Unnamed: 0,total_bill,tip,sex,smoker,day,time,size
0,16.99,1.01,Female,No,Sun,Dinner,2
1,10.34,1.66,Male,No,Sun,Dinner,3
2,21.01,3.5,Male,No,Sun,Dinner,3
3,23.68,3.31,Male,No,Sun,Dinner,2
4,24.59,3.61,Female,No,Sun,Dinner,4


In [5]:
# Create a crosstab (contingency table) to show the frequency distribution of 'sex' and 'smoker' columns
dataset_table = pd.crosstab(dataset['sex'], dataset['smoker'])
dataset_table

smoker,Yes,No
sex,Unnamed: 1_level_1,Unnamed: 2_level_1
Male,60,97
Female,33,54


In [6]:
# get values in array
dataset_table.values

array([[60, 97],
       [33, 54]], dtype=int64)

In [7]:
observed_value = dataset_table.values
print("observed values : \n", observed_value)

observed values : 
 [[60 97]
 [33 54]]


In [8]:
# Perform the chi-square test for independence
# The chi2_contingency function returns several values, we will store them in the variable 'value'
value = stats.chi2_contingency(dataset_table)
value

Chi2ContingencyResult(statistic=0.0, pvalue=1.0, dof=1, expected_freq=array([[59.84016393, 97.15983607],
       [33.15983607, 53.84016393]]))

In [9]:
value[3]  # expected value

array([[59.84016393, 97.15983607],
       [33.15983607, 53.84016393]])

In [10]:
# Extract the expected values from the result
expected_value = value[3]
expected_value, observed_value

(array([[59.84016393, 97.15983607],
        [33.15983607, 53.84016393]]),
 array([[60, 97],
        [33, 54]], dtype=int64))

In [11]:
# Determine the number of rows in the crosstab table
# We use the length of the index of the dataset_table to find the number of rows
no_of_rows = len(dataset_table.iloc[0:len(dataset_table.index), 0])

# We use the length of the columns of the dataset_table to find the number of columns
no_of_columns = len(dataset_table.iloc[0, 0:len(dataset_table.columns)])


In [12]:
# Calculate the degrees of freedom for the chi-square test
# The formula for degrees of freedom in a contingency table is (number of rows - 1) * (number of columns - 1)
dof = (no_of_rows - 1) * (no_of_columns - 1)
dof

1

In [13]:
# Define the significance level (alpha)
# This is typically set to 0.05 for a 95% confidence level
alpha = 0.05

In [14]:
from scipy.stats import chi2

In [15]:
# # Calculate the chi-square statistic

# sum([(o - e)2.0 / e for o, e in zip(observed_values, expected_values)]):

# Iterates over pairs of observed and expected values using zip.
# For each pair, it calculates the squared difference divided by the expected value: 

# Sums these values to get the chi-square statistic.

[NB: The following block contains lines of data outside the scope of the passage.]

-- B's per-cell paint test (as it appears in transform_alt) agrees with A's condition
theorem cond_equiv (grid : List (List Int)) (i j : Nat) (hi : i < grid.length) :
    ((PySem.Set.contains (PySem.Set.ofList (topsB grid)) ((i : Int), (j : Int)) ||
      PySem.Set.contains (PySem.Set.ofList (topsB grid)) ((i : Int), (j : Int) - 1) ||
      PySem.Set.contains (PySem.Set.ofList (topsB grid)) ((i : Int) - 1, (j : Int)) ||
      PySem.Set.contains (PySem.Set.ofList (topsB grid)) ((i : Int) - 1, (j : Int) - 1)) = true) ↔
    condA grid i j = true := by
  have hmem : ∀ x y : Int, (PySem.Set.contains (PySem.Set.ofList (topsB grid)) (x, y) = true) ↔
      ∃ r c : Nat, r < grid.length - 1 ∧ c < (grid.headD []).length - 1 ∧
        blockZero grid r c = true ∧ x = (r : Int) ∧ y = (c : Int) := by
    intro x y
    rw [PySem.Set.contains_iff, PySem.Set.mem_ofList, mem_topsB]
    constructor
    · rintro ⟨r, c, h1, h2, h3, h4⟩
      injection h4 with hx hy
      exact ⟨r, c, h1, h2, h3, hx, hy⟩
    · rintro ⟨r, c, h1, h2, h3, rfl, rfl⟩
      exact ⟨r, c, h1, h2, h3, rfl⟩
  have build : ∀ (r c : Nat) (dr dc : Int), (dr = 0 ∨ dr = -1) → (dc = 0 ∨ dc = -1) →
      r < grid.length - 1 → c < (grid.headD []).length - 1 → blockZero grid r c = true →
      (i : Int) + dr = (r : Int) → (j : Int) + dc = (c : Int) → condA grid i j = true := by
    intro r c dr dc hdr hdc h1 h2 h3 hr hc
    unfold condA
    simp only [Bool.and_eq_true]
    refine ⟨?_, ?_⟩
    · have hbz := h3
      unfold blockZero at hbz
      simp only [Bool.and_eq_true, beq_iff_eq] at hbz
      obtain ⟨⟨⟨z00, z01⟩, z10⟩, z11⟩ := hbz
      refine beq_iff_eq.mpr ?_
      rcases hdr with rfl | rfl <;> rcases hdc with rfl | rfl
      · rw [show i = r from by omega, show j = c from by omega]; exact z00
      · rw [show i = r from by omega, show j = c + 1 from by omega]; exact z01
      · rw [show i = r + 1 from by omega, show j = c from by omega]; exact z10
      · rw [show i = r + 1 from by omega, show j = c + 1 from by omega]; exact z11
    · unfold filledA
      refine List.any_eq_true.mpr ⟨dr, ?_, List.any_eq_true.mpr ⟨dc, ?_, ?_⟩⟩
      · rcases hdr with rfl | rfl <;> simp
      · rcases hdc with rfl | rfl <;> simp
      · have hcond : ¬ ((i : Int) + dr < 0 ∨ (j : Int) + dc < 0 ∨
            (i : Int) + dr + 1 ≥ (grid.length : Int) ∨
            (j : Int) + dc + 1 ≥ ((grid.headD []).length : Int)) := by
          push_neg
          refine ⟨by omega, by omega, by omega, by omega⟩
        rw [if_neg hcond, allZeroA_eq_blockZero _ _ _ (by omega) (by omega),
          show ((i : Int) + dr).toNat = r from by omega,
          show ((j : Int) + dc).toNat = c from by omega]
        exact h3
  simp only [Bool.or_eq_true, hmem]
  constructor
  · rintro (((⟨r, c, h1, h2, h3, hx, hy⟩ | ⟨r, c, h1, h2, h3, hx, hy⟩) |
      ⟨r, c, h1, h2, h3, hx, hy⟩) | ⟨r, c, h1, h2, h3, hx, hy⟩)
    · exact build r c 0 0 (Or.inl rfl) (Or.inl rfl) h1 h2 h3 (by omega) (by omega)
    · exact build r c 0 (-1) (Or.inl rfl) (Or.inr rfl) h1 h2 h3 (by omega) (by omega)
    · exact build r c (-1) 0 (Or.inr rfl) (Or.inl rfl) h1 h2 h3 (by omega) (by omega)
    · exact build r c (-1) (-1) (Or.inr rfl) (Or.inr rfl) h1 h2 h3 (by omega) (by omega)
  · intro h
    unfold condA filledA at h
    simp only [Bool.and_eq_true, List.any_eq_true, List.mem_cons, List.not_mem_nil,
      or_false] at h
    obtain ⟨-, dr, hdr, dc, hdc, hb⟩ := h
    by_cases hcond : ((i : Int) + dr < 0 ∨ (j : Int) + dc < 0 ∨
        (i : Int) + dr + 1 ≥ (grid.length : Int) ∨
        (j : Int) + dc + 1 ≥ ((grid.headD []).length : Int))
    · rw [if_pos hcond] at hb; cases hb
    · rw [if_neg hcond] at hb
      push_neg at hcond
      obtain ⟨b1, b2, b3, b4⟩ := hcond
      rw [allZeroA_eq_blockZero _ _ _ b1 b2] at hb
      rcases hdr with rfl | rfl <;> rcases hdc with rfl | rfl
      · exact Or.inl (Or.inl (Or.inl ⟨_, _, by omega, by omega, hb, by omega, by omega⟩))
      · exact Or.inl (Or.inl (Or.inr ⟨_, _, by omega, by omega, hb, by omega, by omega⟩))
      · exact Or.inl (Or.inr ⟨_, _, by omega, by omega, hb, by omega, by omega⟩)
      · exact Or.inr ⟨_, _, by omega, by omega, hb, by omega, by omega⟩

chi_square = sum([(o-e)**2.0/e for o,e in zip(observed_value,expected_value)])
chi_square

array([0.00119737, 0.00073745])

In [16]:
# Combine the first two elements of the chi_square array to compute the chi-square statistic
# Typically, chi_square would be an array of chi-square contributions from different groups or sources.
# In this context, we're summing the first and second elements of this array.
chi_square_statistic = chi_square[0] + chi_square[1]
chi_square_statistic

0.001934818536627623

In [17]:
# Calculate the critical value for the chi-square distribution using the percent point function (PPF)
# chi2.ppf(q, df) computes the value of the chi-square distribution with the specified degrees of freedom (df)
# that corresponds to a cumulative probability equal to q.
# Here, we want the critical value such that the area to the right of this value under the chi-square distribution
# with the given degrees of freedom is equal to alpha (i.e., the tail probability).
critical_value = chi2.ppf(q=1-alpha, df=dof)
critical_value

3.841458820694124

In [18]:
# Calculate the p-value for the chi-square statistic
# chi2.cdf(x, df) computes the cumulative distribution function (CDF) for the chi-square distribution
# with the specified degrees of freedom (df). The CDF gives the probability that a chi-square random variable
# with the specified degrees of freedom will be less than or equal to x.
# To find the p-value, which is the probability of obtaining a test statistic at least as extreme as the one observed,
# we subtract the CDF value from 1.
# This gives the area in the tail to the right of the chi-square statistic.
p_value = 1 - chi2.cdf(x=chi_square_statistic,df=dof)
p_value

0.964915107315732

In [19]:
print('significant value alpha:', alpha)
print('degree of freedom:', dof)
print('critical value:', critical_value)
print('p_value:', p_value )

significant value alpha: 0.05
degree of freedom: 1
critical value: 3.841458820694124
p_value: 0.964915107315732


In [20]:
# Check if the chi-square statistic is greater than or equal to the critical value
# This comparison determines whether to reject or retain the null hypothesis (H0)
# H0: There is no relationship between the two categorical variables (independence)
# If the chi-square statistic is greater than or equal to the critical value, it means that
# the observed difference is statistically significant, and we reject the null hypothesis.
if chi_square_statistic >= critical_value:
    # Print the conclusion of the test indicating rejection of the null hypothesis
    print("Reject H0, There is a relationship between the two categorical variables")
else:
    # Print the conclusion of the test indicating failure to reject the null hypothesis
    print("Retain H0, there is no relationship between the two categorical variables")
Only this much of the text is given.